In November 1940, Japan Foreign Minister Matsuoka asked Bishop James E. Walsh, Superior General of the Catholic Foreign Mission society of Maryknoll, NY, and Fr. JM Drought of the same order to undertake a mission to Washington to impress upon FDR that the Japanese Govt “wished to negotiate a peace agreement: (1) An agreement to nullify their participation in the Axis Pact…(2) a guarantee to recall all military forces from China and to restore to China its geographical and political integrity.” Bishop Walsh and Fr. Drought then had a conference with General Muto, the director of the Central Bureau of Military Affairs, who assured them that “he and his associates in the Japanese Army were in accord with the efforts to reach a peace agreement.” Walsh & Drought went to Washington and met with FDR and Secretary of State Hull on January 23, 1941, for two hours. They were told the matter would be “taken under advisement.” (Citation: the Far Eastern Military Tribunal Exhibit No 3441, pp 32979-85.)
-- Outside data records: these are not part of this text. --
theorem gc_gcGet_gcApply (ops : List ((Nat × Nat) × String)) :
    ∀ b Y X, gcGet (gcApply b ops) Y X
      = ops.foldl (fun cur op =>
          if op.1 = (Y, X) ∧ Y < b.length ∧ X < (b.getD Y []).length then op.2 else cur)
        (gcGet b Y X) := by
  induction ops with
  | nil => intro b Y X; rfl
  | cons op rest ih =>
    intro b Y X
    rw [gc_gcApply_cons, ih, List.foldl_cons]
    have hfun : (fun (cur : String) (o : (Nat × Nat) × String) =>
        if o.1 = (Y, X) ∧ Y < (gcSet b op.1.1 op.1.2 op.2).length ∧
            X < ((gcSet b op.1.1 op.1.2 op.2).getD Y []).length then o.2 else cur)
      = (fun cur o => if o.1 = (Y, X) ∧ Y < b.length ∧ X < (b.getD Y []).length then o.2 else cur) := by
      funext cur o
      rw [gc_len_gcSet, gc_rowlen_gcSet]
    rw [hfun, gc_gcGet_gcSet]
    congr 1
    obtain ⟨⟨oy, ox⟩, v⟩ := op
    simp only [Prod.mk.injEq]
    by_cases h1 : Y = oy
    · by_cases h2 : X = ox
      · subst h1; subst h2; simp
      · simp only [eq_comm (a := oy) (b := Y), eq_comm (a := ox) (b := X)] at *
        simp [h2]
    · simp only [eq_comm (a := oy) (b := Y)] at *
      simp [h1]

theorem gc_isEmpty_append {α : Type} (l1 l2 : List α) :
    (l1 ++ l2).isEmpty = (l1.isEmpty && l2.isEmpty) := by
  cases l1 <;> simp

def gcPairA (board : List (List String)) (y x : Nat) : List ((Nat × Nat) × String) :=
  if gcCond (gcGet board y x) then
    [((y + 1, x), gcGet board y x), ((y, x), "0000-00")]
  else []

def gcRowA (board : List (List String)) (y : Nat) : List ((Nat × Nat) × String) :=
  (List.range (board.getD 0 []).length).flatMap (gcPairA board y)

def gcOpsA (board : List (List String)) : List ((Nat × Nat) × String) :=
  ((List.range (board.length - 1)).reverse).flatMap (gcRowA board)

def gcMoveRow (board : List (List String)) (y : Nat) : List (Nat × Nat × String) :=
  (List.range (board.getD 0 []).length).filterMap (fun x =>
    if gcCond (gcGet board y x) then some (y, x, gcGet board y x) else none)

def gcMoves (board : List (List String)) : List (Nat × Nat × String) :=
  (List.range (board.length - 1)).flatMap (gcMoveRow board)

def gcClears (board : List (List String)) : List ((Nat × Nat) × String) :=
  (gcMoves board).map (fun m => ((m.1, m.2.1), "0000-00"))

def gcWrites (board : List (List String)) : List ((Nat × Nat) × String) :=
  (gcMoves board).map (fun m => ((m.1 + 1, m.2.1), m.2.2))

theorem gc_mem_gcPairA (board : List (List String)) (y x : Nat) (op : (Nat × Nat) × String)
    (h : op ∈ gcPairA board y x) : op.1 = (y + 1, x) ∨ op.1 = (y, x) := by
  unfold gcPairA at h
  split_ifs at h with hc
  · simp only [List.mem_cons, List.not_mem_nil, or_false] at h
    rcases h with rfl | rfl
    · exact Or.inl rfl
    · exact Or.inr rfl
  · simp at h

theorem gc_mem_gcRowA (board : List (List String)) (y : Nat) (op : (Nat × Nat) × String)
    (h : op ∈ gcRowA board y) : (op.1.1 = y + 1 ∨ op.1.1 = y) ∧ op.1.2 < (board.getD 0 []).length := by
  unfold gcRowA at h
  rw [List.mem_flatMap] at h
  obtain ⟨x, hx, hop⟩ := h
  rw [List.mem_range] at hx
  rcases gc_mem_gcPairA board y x op hop with h | h <;>
    · rw [h]; exact ⟨by simp, hx⟩

theorem gc_innerA (board : List (List String)) (y : Nat) :
    ∀ (xs : List Nat) (b : List (List String)) (fl : Bool),
      xs.Nodup → (∀ x ∈ xs, gcGet b y x = gcGet board y x) →
      xs.foldl (fun st x =>
          if gcCond (gcGet st.1 y x) then
            (gcSet (gcSet st.1 (y + 1) x (gcGet st.1 y x)) y x "0000-00", true)
          else st) (b, fl)
        = (gcApply b (xs.flatMap (gcPairA board y)),
           fl || !(xs.flatMap (gcPairA board y)).isEmpty) := by
  intro xs
  induction xs with
  | nil => intro b fl _ _; simp [gcApply]
  | cons x xs ih =>
    intro b fl hnd hread
    rw [List.nodup_cons] at hnd
    have hx : gcGet b y x = gcGet board y x := hread x List.mem_cons_self
    rw [List.foldl_cons, List.flatMap_cons]
    by_cases hc : gcCond (gcGet board y x)
    · rw [if_pos (by rw [hx]; exact hc), hx]
      have hpair : gcPairA board y x = [((y + 1, x), gcGet board y x), ((y, x), "0000-00")] :=
        if_pos hc
      have hb1 : gcSet (gcSet b (y + 1) x (gcGet board y x)) y x "0000-00"
          = gcApply b (gcPairA board y x) := by rw [hpair]; rfl
      rw [hb1, ih _ _ hnd.2 ?_, gc_gcApply_append]
      · rw [hpair]
        simp []
      · intro x' hx'
        rw [gc_gcGet_gcApply_untouched _ _ _ _ ?_, hread x' (List.mem_cons_of_mem _ hx')]
        intro op hop
        rcases gc_mem_gcPairA board y x op hop with h | h <;> rw [h]
        · simp only [ne_eq, Prod.mk.injEq, not_and]
          intro h1 _; omega
        · simp only [ne_eq, Prod.mk.injEq, not_and]
          intro _ h2
          exact absurd (h2 ▸ hx') hnd.1
    · rw [if_neg (by rw [hx]; exact hc)]
      have hpair : gcPairA board y x = [] := if_neg hc
      rw [hpair, List.nil_append]
      exact ih _ _ hnd.2 (fun x' hx' => hread x' (List.mem_cons_of_mem _ hx'))

theorem gc_outerA (board : List (List String)) :
    ∀ (ys : List Nat) (b : List (List String)) (fl : Bool),
      ys.Pairwise (fun a c => c ≠ a ∧ c ≠ a + 1) →
      (∀ y ∈ ys, ∀ x, gcGet b y x = gcGet board y x) →
      ys.foldl (fun st y =>
          (List.range (board.getD 0 []).length).foldl (fun st x =>
            if gcCond (gcGet st.1 y x) then
              (gcSet (gcSet st.1 (y + 1) x (gcGet st.1 y x)) y x "0000-00", true)
            else st) st) (b, fl)
        = (gcApply b (ys.flatMap (gcRowA board)),
           fl || !(ys.flatMap (gcRowA board)).isEmpty) := by
  intro ys
  induction ys with
  | nil => intro b fl _ _; simp [gcApply]
  | cons y ys ih =>
    intro b fl hpw hread
    rw [List.pairwise_cons] at hpw
    rw [List.foldl_cons, List.flatMap_cons]
    rw [gc_innerA board y (List.range (board.getD 0 []).length) b fl List.nodup_range
      (fun x _ => hread y List.mem_cons_self x)]
    have : (List.range (board.getD 0 []).length).flatMap (gcPairA board y) = gcRowA board y := rfl
    rw [this, ih _ _ hpw.2 ?_, gc_gcApply_append]
    · simp [gc_isEmpty_append, Bool.not_and, Bool.or_assoc]
    · intro y' hy' x
      rw [gcGet, gc_row_gcApply_untouched _ _ _ ?_, ← gcGet, hread y' (List.mem_cons_of_mem _ hy') x]
      intro op hop
      have h := gc_mem_gcRowA board y op hop
      have h2 := hpw.1 y' hy'
      rcases h.1 with h1 | h1 <;> omega

theorem gc_pyRange_down (N : Nat) :
    PySem.List.pyRange ((N : Int) - 2) (-1) (-1)
      = ((List.range (N - 1)).reverse).map (Nat.cast : Nat → Int) := by
  rw [PySem.List.pyRange_neg_one]
  have h : ((N : Int) - 2 - -1).toNat = N - 1 := by omega
  rw [h, List.range_eq_range' (n := N - 1), List.reverse_range', ← List.range_eq_range']
  rw [List.map_map]
  apply List.map_congr_left
  intro k hk
  rw [List.mem_range] at hk
  simp only [Function.comp]
  omega

theorem gc_pyRange_up (C : Nat) :
    PySem.List.pyRange 0 (C : Int) 1 = (List.range C).map (Nat.cast : Nat → Int) := by
  rw [PySem.List.pyRange_one]
  simp

theorem gc_cast_succ (k : Nat) : ((k : Int) + 1) = (((k + 1 : Nat)) : Int) := by push_cast; ring

theorem gc_portA_norm (board : List (List String)) :
    gravity_changer board
      = (gcApply board (gcOpsA board), !(gcOpsA board).isEmpty) := by
  unfold gravity_changer
  dsimp only []
  rw [PySem.List.pyGetD_zero]
  rw [gc_pyRange_down, gc_pyRange_up, List.foldl_map]
  have hbody : (fun (st : List (List String) × Bool) (y : Nat) =>
      (List.map (Nat.cast : Nat → Int) (List.range (board.getD 0 []).length)).foldl
        (fun st (x : Int) =>
          let cell := PySem.List.pyGetD (PySem.List.pyGetD st.1 (y : Int) []) x ""
          if PySem.Str.pyGet? cell 4 = some '-' ∧ PySem.Str.slice cell none (some 4) ≠ "0000" then
            (PySem.List.pySetD
              (PySem.List.pySetD st.1 ((y : Int) + 1)
                (PySem.List.pySetD (PySem.List.pyGetD st.1 ((y : Int) + 1) []) x cell))
              (y : Int)
              (PySem.List.pySetD
                (PySem.List.pyGetD
                  (PySem.List.pySetD st.1 ((y : Int) + 1)
                    (PySem.List.pySetD (PySem.List.pyGetD st.1 ((y : Int) + 1) []) x cell)) (y : Int) [])
                x "0000-00"), true)
          else st) st)
    = (fun (st : List (List String) × Bool) (y : Nat) =>
        (List.range (board.getD 0 []).length).foldl (fun st x =>
          if gcCond (gcGet st.1 y x) then
            (gcSet (gcSet st.1 (y + 1) x (gcGet st.1 y x)) y x "0000-00", true)
          else st) st) := by
    funext st y
    rw [List.foldl_map]
    apply PySem.List.foldl_congr_mem
    intro st' x _
    simp only [gc_cast_succ, PySem.List.pyGetD_natCast, PySem.List.pySetD_natCast,
      gcGet, gcSet, gcCond]
  rw [hbody]
  rw [gc_outerA board ((List.range (board.length - 1)).reverse) board false ?pw ?rd]
  · rw [Bool.false_or]; rfl
  case pw =>
    rw [List.pairwise_reverse]
    apply List.Pairwise.imp ?_ (List.pairwise_lt_range (n := board.length - 1))
    intro a b h
    constructor <;> omega
  case rd => intro y _ x; rfl

theorem gc_pyRange_up_pred (N : Nat) :
    PySem.List.pyRange 0 ((N : Int) - 1) 1 = (List.range (N - 1)).map (Nat.cast : Nat → Int) := by
  rw [PySem.List.pyRange_one]
  have h : ((N : Int) - 1 - 0).toNat = N - 1 := by omega
  rw [h]
  simp

theorem gc_movesPort (board : List (List String)) :
    (List.range (board.length - 1)).flatMap (fun y =>
        (List.range (board.getD 0 []).length).filterMap (fun x =>
          if gcCond (gcGet board y x) then
            some ((y : Int), (x : Int), gcGet board y x)
          else none))
      = (gcMoves board).map (fun m => ((m.1 : Int), (m.2.1 : Int), m.2.2)) := by
  unfold gcMoves
  rw [List.map_flatMap]
  apply List.flatMap_congr
  intro y _
  unfold gcMoveRow
  rw [List.map_filterMap]
  apply List.filterMap_congr
  intro x _
  split_ifs <;> rfl

theorem gc_portB_norm (board : List (List String)) :
    gravity_changer_alt board
      = (gcApply (gcApply board (gcClears board)) (gcWrites board), !(gcMoves board).isEmpty) := by
  unfold gravity_changer_alt
  dsimp only []
  rw [PySem.List.pyGetD_zero, gc_pyRange_up_pred, gc_pyRange_up, List.flatMap_map]
  have hmv : (List.range (board.length - 1)).flatMap (fun (y : Nat) =>
      ((List.range (board.getD 0 []).length).map (Nat.cast : Nat → Int)).filterMap (fun x =>
        if PySem.Str.pyGet? (PySem.List.pyGetD (PySem.List.pyGetD board (y : Int) []) x "") 4 = some '-' ∧
           PySem.Str.slice (PySem.List.pyGetD (PySem.List.pyGetD board (y : Int) []) x "") none (some 4) ≠ "0000" then
          some ((y : Int), x, PySem.List.pyGetD (PySem.List.pyGetD board (y : Int) []) x "")
        else none))
      = (gcMoves board).map (fun m => ((m.1 : Int), (m.2.1 : Int), m.2.2)) := by
    rw [← gc_movesPort board]
    apply List.flatMap_congr
    intro y _
    rw [List.filterMap_map]
    apply List.filterMap_congr
    intro x _
    simp only [Function.comp, PySem.List.pyGetD_natCast, gcGet, gcCond]
  rw [hmv, List.isEmpty_map, List.foldl_map, List.foldl_map]
  have hclear : (gcMoves board).foldl
      (fun (b : List (List String)) (m : Nat × Nat × String) =>
        PySem.List.pySetD b ((m.1 : Int))
          (PySem.List.pySetD (PySem.List.pyGetD b ((m.1 : Int)) []) ((m.2.1 : Int)) "0000-00")) board
      = gcApply board (gcClears board) := by
    unfold gcClears gcApply
    rw [List.foldl_map]
    apply PySem.List.foldl_congr_mem
    intro b m _
    simp only [PySem.List.pyGetD_natCast, PySem.List.pySetD_natCast, gcSet]
  rw [hclear]
  have hwrite : (gcMoves board).foldl
      (fun (b : List (List String)) (m : Nat × Nat × String) =>
        PySem.List.pySetD b ((m.1 : Int) + 1)
          (PySem.List.pySetD (PySem.List.pyGetD b ((m.1 : Int) + 1) []) ((m.2.1 : Int)) m.2.2))
      (gcApply board (gcClears board))
      = gcApply (gcApply board (gcClears board)) (gcWrites board) := by
    unfold gcWrites gcApply
    rw [List.foldl_map]
    apply PySem.List.foldl_congr_mem
    intro b m _
    simp only [gc_cast_succ, PySem.List.pyGetD_natCast, PySem.List.pySetD_natCast, gcSet]
  rw [hwrite]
A listener emailed with recommendations: “”The Imperial Cruise” James Bradley provides sad background to the entire saga. Also suggest “Lusitania” Colin Simpson about US entry into WW One. Then there’s “Theodore & Woodrow” Judge Andrew Napolitano. “Tragedy and Hope” Carroll Quigley. “The Creature from Jekyll Island” Griffin and “The Shadows of Power” James Perloff…..this last is guaranteed to make you angry. As Napoleon is quoted- History is a pack of lies everyone agrees with. Read those and you’ll be wiser but not very happy.”
and from another post: “Please try to read the William Stevenson book on “A Man Called Intrepid” about the real life story of the man who both Roosevelt and Churchill depended upon to provide secret war. This was the beginning of the OSS and finally CIA. The Publisher was Harcourt Brace Jovanovich in 1971. This was when all the new information was made available in 1971. The second book I suggest is The Rising Sun by John Toland Random House 1970. It fully describes the situation within the Empire beginning in 1890. Leading up to the start of the Pearl Harbor attack.”
Anonymous,
I’m reading “The Creature from Jekyll Island” now, about a third of the way through. I’ve only had the book since April of 1995 when I attended a lecture by the author out in California. The book reads like it was written yesterday. My reading pile of unread books is immense. “Tragedy and Hope” is in it. God Bless Monica for discussing the topics she selects. They are so gravely important.